Document Number
89-300
Tax Type
Retail Sales and Use Tax
Description
Vending machine sales; Premium band income; Theft deduction
Topic
Basis of Tax
Date Issued
11-01-1989
November 1, 1989




Re: §58.1-1821 Application/Sales and Use Tax


Dear***************

This will reply to your letter of February 7, 1989, on behalf of ***********(taxpayer), seeking correction of a sales and use tax assessment for the period November 1985 through September 1988.
FACTS

The taxpayer is engaged in the business of selling tangible personal property through vending machine and has elected under Virginia Code §58.1-614 to pay the 5 1/2% tax on the cost price of items sold instead of the 4 1/2% tax on the gross receipts.
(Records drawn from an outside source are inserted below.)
-- ===== VERDICT (by name: the statement is the Claim_ definition above) =====
theorem long_caminata_spec : Claim_equal_long_caminata := by
  intro caminatas calcula_max _ _
  unfold Spec_long_caminata long_caminata long_caminata_alt
  cases caminatas with
  | nil => cases calcula_max <;> simp [PySem.List.enumerate]
  | cons c cs =>
    have hpkne : (c :: cs).map (fun cc => (PySem.List.max? (cc.map (fun e => |e|)) (fun x => x)).getD 0) ≠ [] := by simp
    rw [if_neg hpkne]
    set peaks := (c :: cs).map (fun cc => (PySem.List.max? (cc.map (fun e => |e|)) (fun x => x)).getD 0) with hpeaks
    have hpeaks' : peaks = (c :: cs).map pvPeak := by rw [hpeaks]; rfl
    have hp0 : ∀ x ∈ peaks, 0 ≤ x := by
      rw [hpeaks']; intro x hx
      obtain ⟨cc, _, rfl⟩ := List.mem_map.mp hx
      exact pvPeak_nonneg cc
    have henum : PySem.List.enumerate peaks
        = (PySem.List.enumerate (c :: cs)).map (fun p => (p.1, pvPeak p.2)) := by
      rw [hpeaks']; exact pvEnumMap pvPeak (c :: cs) 0
    cases calcula_max with
    | true =>
      rw [if_pos rfl]
      have hA : List.foldl (fun (st : Int × Int) (p : Int × List Int) =>
            let cam := p.2.map (fun elemento => |elemento|)
            let m := (PySem.List.max? cam (fun x => x)).getD 0
            if true = true then
              if m ≥ st.2 then (p.1, m) else st
            else if p.1 = 0 then (st.1, m)
            else if m < st.2 then (p.1, m) else st)
          ((0 : Int), (0 : Int)) (PySem.List.enumerate (c :: cs))
          = List.foldl pvStepMax ((0 : Int), (0 : Int)) (PySem.List.enumerate peaks) := by
        rw [henum, List.foldl_map]; rfl
      rw [hA, pvMaxChar peaks (by rw [hpeaks]; simp) hp0,
        PySem.List.slice?_none_none_neg_one]
      rfl
    | false =>
      rw [if_neg (by simp)]
      have hA : List.foldl (fun (st : Int × Int) (p : Int × List Int) =>
            let cam := p.2.map (fun elemento => |elemento|)
            let m := (PySem.List.max? cam (fun x => x)).getD 0
            if false = true then
              if m ≥ st.2 then (p.1, m) else st
            else if p.1 = 0 then (st.1, m)
            else if m < st.2 then (p.1, m) else st)
          ((0 : Int), (0 : Int)) (PySem.List.enumerate (c :: cs))
          = List.foldl pvStepMin ((0 : Int), (0 : Int)) (PySem.List.enumerate peaks) := by
        rw [henum, List.foldl_map]; rfl
      rw [hA]
      have hpk : peaks = pvPeak c :: cs.map pvPeak := by rw [hpeaks']; rfl
      rw [hpk, PySem.List.enumerate_cons, List.foldl_cons]
      have hfirst : pvStepMin ((0 : Int), (0 : Int)) ((0 : Int), pvPeak c) = ((0 : Int), pvPeak c) := by
        simp [pvStepMin]
      rw [hfirst, pvMinLoop (cs.map pvPeak) (0 + 1) 0 (pvPeak c) (by norm_num)]
      cases hcs : cs.map pvPeak with
      | nil =>
        rw [if_pos rfl]
        rw [PySem.List.min?_id_cons]
        simp
      | cons y t =>
        rw [if_neg (by simp)]
        set m' : Int := (PySem.List.min? (y :: t) (fun x => x)).getD 0 with hm'
        have hm'fold : m' = t.foldl min y := by rw [hm', PySem.List.min?_id_cons]; rfl
        have hm'mem : m' ∈ y :: t := by
          rw [hm'fold]; exact PySem.List.min?_mem (PySem.List.min?_id_cons y t)
        have hmcons : (PySem.List.min? (pvPeak c :: y :: t) (fun x => x)).getD 0 = min (pvPeak c) m' := by
          rw [PySem.List.min?_id_cons]
          simp only [Option.getD_some, List.foldl_cons, hm'fold]
          rw [List.foldl_assoc]
        by_cases hm : m' < pvPeak c
        · rw [if_pos hm]
          rw [hmcons, min_eq_right (le_of_lt hm),
            PySem.List.index?_cons_of_ne _ (ne_of_gt hm)]
          obtain ⟨k, hk⟩ := Option.isSome_iff_exists.mp (Iff.mpr (PySem.List.index?_isSome_iff _ _) hm'mem)
          rw [hk]
          simp only [Option.map_some, Option.getD_some]
          push_cast; ring
        · rw [if_neg hm]
          rw [hmcons, min_eq_left (not_lt.mp hm), PySem.List.index?_cons_self]
          simp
As the result of a recent audit, the taxpayer was assessed additional tax on "premium brand income" and "inventory shortages" which it failed to include in cost price for purposes of computing the tax. Premium brand income is a reduction in the cost price of items purchased as a result of volume selling. This reduction is obtained by quarterly payments from the supplier to the taxpayer. Inventory shortages is an adjustment to cost of goods sold as a result of theft and items dispensed from vending machines without payment.
DETERMINATION

As stated in your letter, §630-10-110(2)(B) of the Virginia Retail Sales and Use Tax Regulations dealing with vending machine sales provides, in part, that "the method of accounting used for federal income tax purposes shall be the accounting method used in determining the cost price of purchased tangible personal property and the cost of manufactured tangible personal property."

As such, a reasonable allowance for inventory shortages is allowed to vending machine dealers. However, based on the information submitted, it is not entirely evident that premium brand income should be netted against the invoice price of purchases for resale in determining the cost of inventory for federal income tax purposes.

Although Treasury Regulation 1.471-3 provides for "trade or other discounts" to be netted against invoice price, it is not apparent that premium brand income is in fact a "discount" against the purchase price. Rather, I understand that premium brand income is based on the number of units sold by the taxpayer, not the number of units purchased for resale.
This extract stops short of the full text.